И вновь загрохотал станок Мандо — один во всем цехе. Казалось, он издевается над тишиной. Он словно кричит о желании работать, работать, работать. В такт
— Кровососы! — сказал однажды Кадьо после смены. — Заказов много — вот они и заставляют нас работать и сверхурочно, и по воскресеньям, неделями домой не отпускают, да еще штрафами душат…
— А что мы можем поделать? — прервал его один из рабочих. — Ты же знаешь, как трудно нынче найти работу.
Кадьо сплюнул.
— Ну что ж, вкалывай, пока не сдохнешь! А они будут жиреть. Ведь мы кормим их. А сами что? А сами голодаем!
Ему никто не ответил — все его отлично поняли. И Мандо понял. Конечно, Кадьо прав. Он сказал то, что было у всех на уме. Слишком долго терпят они все эти притеснения. Полжизни они работают здесь и полжизни голодают. Правильно сказал Кадьо: заработка едва хватает на жизнь. Хозяева с каждым годом богатеют, а мы не можем прокормить семьи!
— Взгляни на нашего хозяина, этого Чуа! — продолжал Кадьо. — Нашим потом он заработал себе уже три «кадиллака». А ты и через двадцать лет останешься беднее мыши!

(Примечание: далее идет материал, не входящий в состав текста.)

theorem pv_foldl_min_min (l : List Int) (a b : Int) :
    l.foldl min (min a b) = min a (l.foldl min b) := by
  induction l generalizing b with
  | nil => simp
  | cons c t ih => simp only [List.foldl_cons, min_assoc, ih]

theorem pvM_one (A : List Int) (h : 0 < A.length) : pvM A 1 = A[0] := by
  cases A with
  | nil => simp at h
  | cons a t => simp [pvM]

theorem pvM_succ (A : List Int) (k : Nat) (h1 : 1 ≤ k) (hk : k < A.length) :
    pvM A (k + 1) = max (pvM A k) A[k] := by
  have ht : A.take (k + 1) = A.take k ++ [A[k]] := by
    rw [List.take_add_one, List.getElem?_eq_getElem hk]; rfl
  obtain ⟨x, xs, hx⟩ : ∃ x xs, A.take k = x :: xs := by
    cases h' : A.take k with
    | nil =>
      exfalso
      have hlen : (A.take k).length = k := by
        rw [List.length_take]; omega
      rw [h'] at hlen
      simp at hlen
      omega
    | cons x xs => exact ⟨x, xs, rfl⟩
  unfold pvM
  rw [ht, hx]
  simp only [List.cons_append, List.foldl_concat]

theorem pvN_last (A : List Int) (h : 0 < A.length) :
    pvN A (A.length - 1) = A[A.length - 1] := by
  have hd : A.drop (A.length - 1) = [A[A.length - 1]] := by
    rw [List.drop_eq_getElem_cons (by omega : A.length - 1 < A.length)]
    have h1 : A.length - 1 + 1 = A.length := by omega
    rw [h1, List.drop_length]
  unfold pvN
  rw [hd]
  rfl

theorem pvN_step (A : List Int) (j : Nat) (hj : j + 1 < A.length) :
    pvN A j = min A[j] (pvN A (j + 1)) := by
  have h1 : A.drop j = A[j] :: A.drop (j + 1) := List.drop_eq_getElem_cons (by omega)
  have h2 : A.drop (j + 1) = A[j + 1] :: A.drop (j + 2) := List.drop_eq_getElem_cons hj
  unfold pvN
  rw [h1, h2]
  simp only [List.foldl_cons]
  exact pv_foldl_min_min _ _ _


theorem pv_left_step (A : List Int) (hA : A ≠ []) (k : Nat) (hkn : k < A.length) :
    ((List.range k).map (fun j => pvM A (j + 1)) ++ List.replicate (A.length + 1 - k) (A.head hA)).set k
      (max (PySem.List.pyGetD A (k : Int) 0)
        (PySem.List.pyGetD
          ((List.range k).map (fun j => pvM A (j + 1)) ++ List.replicate (A.length + 1 - k) (A.head hA))
          ((k : Int) - 1) 0))
    = (List.range (k + 1)).map (fun j => pvM A (j + 1))
        ++ List.replicate (A.length + 1 - (k + 1)) (A.head hA) := by
  have hgetA : A.getD k 0 = A[k] := List.getD_eq_getElem _ _ hkn
  rcases Nat.eq_zero_or_pos k with hk0 | hk1
  · subst hk0
    simp only [List.range_zero, List.map_nil, List.nil_append, Nat.sub_zero]
    rw [show ((0 : Nat) : Int) - 1 = -1 by norm_num]
    rw [PySem.List.pyGetD_neg_one _ _ (by simp)]
    rw [List.getLast_replicate]
    simp only [PySem.List.pyGetD_natCast]
    rw [hgetA, List.head_eq_getElem]
    rw [List.replicate_succ, List.set_cons_zero]
    simp [pvM_one A (by omega)]
  · have hcast : ((k : Nat) : Int) - 1 = (((k - 1 : Nat)) : Int) := by omega
    rw [hcast]
    simp only [PySem.List.pyGetD_natCast]
    rw [List.getD_append _ _ _ _ (by simp; omega)]
    have hread : ((List.range k).map (fun j => pvM A (j + 1))).getD (k - 1) 0 = pvM A k := by
      rw [List.getD_eq_getElem _ _ (by simp; omega)]
      simp only [List.getElem_map, List.getElem_range]
      congr 1
      omega
    rw [hread, hgetA]
    rw [show max A[k] (pvM A k) = pvM A (k + 1) by
      rw [max_comm]; exact (pvM_succ A k hk1 hkn).symm]
    rw [List.set_append]
    simp only [List.length_map, List.length_range, lt_irrefl, if_false, Nat.sub_self]
    rw [show A.length + 1 - k = (A.length - k) + 1 by omega, List.replicate_succ,
      List.set_cons_zero]
    rw [List.range_succ]
    simp [List.append_assoc]

theorem pv_set_replicate (m i : Nat) (h : i < m) (a v : Int) :
    (List.replicate m a).set i v
      = List.replicate i a ++ v :: List.replicate (m - i - 1) a := by
  rw [List.set_eq_take_append_cons_drop]
  rw [if_pos (by simpa using h), List.take_replicate, List.drop_replicate]
  congr 2
  omega

theorem pv_right_step (A : List Int) (hA : A ≠ []) (k : Nat) (hkn : k < A.length) :
    (List.replicate (A.length - k) (A.getLast hA)
        ++ (List.range' (A.length - k) k).map (pvN A) ++ [A.getLast hA]).set (A.length - k - 1)
      (min (PySem.List.pyGetD A ((A.length - k - 1 : Nat) : Int) 0)
        (PySem.List.pyGetD
          (List.replicate (A.length - k) (A.getLast hA)
            ++ (List.range' (A.length - k) k).map (pvN A) ++ [A.getLast hA])
          (((A.length - k - 1 : Nat) : Int) + 1) 0))
    = List.replicate (A.length - (k + 1)) (A.getLast hA)
        ++ (List.range' (A.length - (k + 1)) (k + 1)).map (pvN A) ++ [A.getLast hA] := by
  have hn1 : 1 ≤ A.length := by
    cases A with
    | nil => exact absurd rfl hA
    | cons a t => simp
  have hlast : A.getLast hA = A[A.length - 1] := List.getLast_eq_getElem hA
  rcases Nat.eq_zero_or_pos k with hk0 | hk1
  · subst hk0
    simp only [Nat.sub_zero, List.range'_zero, List.map_nil, List.append_nil]
    rw [← List.replicate_succ' (n := A.length)]
    rw [show ((A.length - 1 : Nat) : Int) + 1 = ((A.length : Nat) : Int) by omega]
    simp only [PySem.List.pyGetD_natCast]
    rw [List.getD_replicate _ (by omega)]
    rw [List.getD_eq_getElem _ _ (by omega : A.length - 1 < A.length)]
    rw [pv_set_replicate _ _ (by omega)]
    rw [List.range'_succ, List.range'_zero]
    simp only [List.map_cons, List.map_nil]
    rw [pvN_last A (by omega), ← hlast]
    simp [min_self]
    rw [show A.length + 1 - (A.length - 1) - 1 = 1 by omega]
    simp
  · have hnk : A.length - k - 1 + 1 = A.length - k := by omega
    have hcast : ((A.length - k - 1 : Nat) : Int) + 1 = ((A.length - k : Nat) : Int) := by
      rw [← hnk]
      push_cast
      ring
    rw [hcast]
    simp only [PySem.List.pyGetD_natCast]
    rw [List.getD_append _ _ _ _ (by simp; omega)]
    rw [List.getD_append_right _ _ _ _ (by simp)]
    have hread : ((List.range' (A.length - k) k).map (pvN A)).getD
        (A.length - k - (List.replicate (A.length - k) (A.getLast hA)).length) 0
        = pvN A (A.length - k) := by
      rw [List.getD_eq_getElem _ _ (by simp; omega)]
      simp only [List.getElem_map, List.getElem_range']
      congr 1
      simp
    rw [hread]
    rw [List.getD_eq_getElem _ _ (by omega : A.length - k - 1 < A.length)]
    have hmin : min A[A.length - k - 1] (pvN A (A.length - k)) = pvN A (A.length - k - 1) := by
      have hpv : pvN A (A.length - k) = pvN A (A.length - k - 1 + 1) := by rw [hnk]
      rw [hpv]
      exact (pvN_step A (A.length - k - 1) (by omega)).symm
    rw [hmin]
    rw [List.set_append, if_pos (by simp; omega)]
    rw [List.set_append, if_pos (by simp; omega)]
    rw [pv_set_replicate _ _ (by omega)]
    rw [show A.length - (k + 1) = A.length - k - 1 by omega]
    rw [show List.range' (A.length - k - 1) (k + 1) = (A.length - k - 1) :: List.range' (A.length - k) k by
      rw [List.range'_succ, hnk]]
    simp only [List.map_cons]
    rw [show A.length - k - (A.length - k - 1) - 1 = 0 by omega, List.replicate_zero]
    simp [List.append_assoc]

-- invariant of A's first loop after k steps
theorem pvA_fold_inv (A : List Int) (hA : A ≠ []) (k : Nat) (hk : k ≤ A.length) :
    (List.range k).foldl
      (fun (lr : List Int × List Int) i =>
        let left := lr.1.set i (max (PySem.List.pyGetD A (i : Int) 0)
                                    (PySem.List.pyGetD lr.1 ((i : Int) - 1) 0))
        let idx := A.length - i - 1
        let right := lr.2.set idx (min (PySem.List.pyGetD A (idx : Int) 0)
                                       (PySem.List.pyGetD lr.2 ((idx : Int) + 1) 0))
        (left, right))
      (List.replicate (A.length + 1) (A.head hA), List.replicate (A.length + 1) (A.getLast hA))
    = ((List.range k).map (fun j => pvM A (j + 1)) ++ List.replicate (A.length + 1 - k) (A.head hA),
       List.replicate (A.length - k) (A.getLast hA) ++ (List.range' (A.length - k) k).map (pvN A)
         ++ [A.getLast hA]) := by
  induction k with
  | zero =>
    simp only [List.range_zero, List.foldl_nil, List.map_nil, List.nil_append, Nat.sub_zero,
      List.range'_zero]
    simp [List.replicate_succ']
  | succ k ih =>
    have hkn : k < A.length := by omega
    have hn1 : 1 ≤ A.length := by omega
    rw [List.range_succ, List.foldl_append, ih (by omega)]
    simp only [List.foldl_cons, List.foldl_nil]
    show (_, _) = (_, _)
    rw [Prod.mk.injEq]
    constructor
    · have := pv_left_step A hA k hkn
      rw [List.range_succ] at this
      simpa using this
    · exact pv_right_step A hA k hkn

Да, Кадьо говорил сущую правду. И все же Мандо решил не слушать его. Пусть бастует сам Кадьо. А он, Мандо, боится потерять работу. У него жена и трое детей — он должен в первую очередь думать о них. Нет-нет, он не станет бастовать. Он сознавал, что прав Кадьо и его единомышленники. Он сознавал, что поступает подло по отношению к ним. Но у него семья! У других, конечно, тоже семьи, всем тяжело, но… Э, да что ему за дело до всех! Почему он должен идти на поводу у Кадьо и его дружков? Он сам по себе. Ведь никто, кроме него, не позаботится о ребятишках! Он должен выжить, чего бы это ему ни стоило…
Когда часы показали половину пятого, он остановил станок. Постоял немного, привыкая к тишине. Тихо — как на кладбище. И немного не по себе — тоже как на кладбище.
Мандо вышел во двор. Еще издали он увидел у ворот фабрики бастующих рабочих. В руках у них транспаранты. Их взгляды устремлены на него — они как бы поджидают. Ему почему-то стало страшно: перед ним не тусклые, не пустые, как обычно, а сверкающие злобой глаза и сильные руки, сжатые в кулаки. Но сегодня этого уже недостаточно, чтобы заставить его думать по-другому!
Он оглядел двор. Ворота уже близко. Нет, он не передумал. Он будет стоять на своем!
— Мандо! На минутку! — окликнул его Кадьо. Лицо его опалено жаром, крепким рукам тесно в черной коже рукавов.
Мандо медленно подошел. Его тотчас окружили.
— Старина, я ведь предупреждал тебя на днях, — сказал Кадьо. — Не будь же трусом. Ты ведешь себя, как холуй Чуа. Хочешь, чтобы он тебя похвалил?
Мандо поднял глаза.
— Вы можете бастовать. А я отказываюсь. — Голос его был тверд.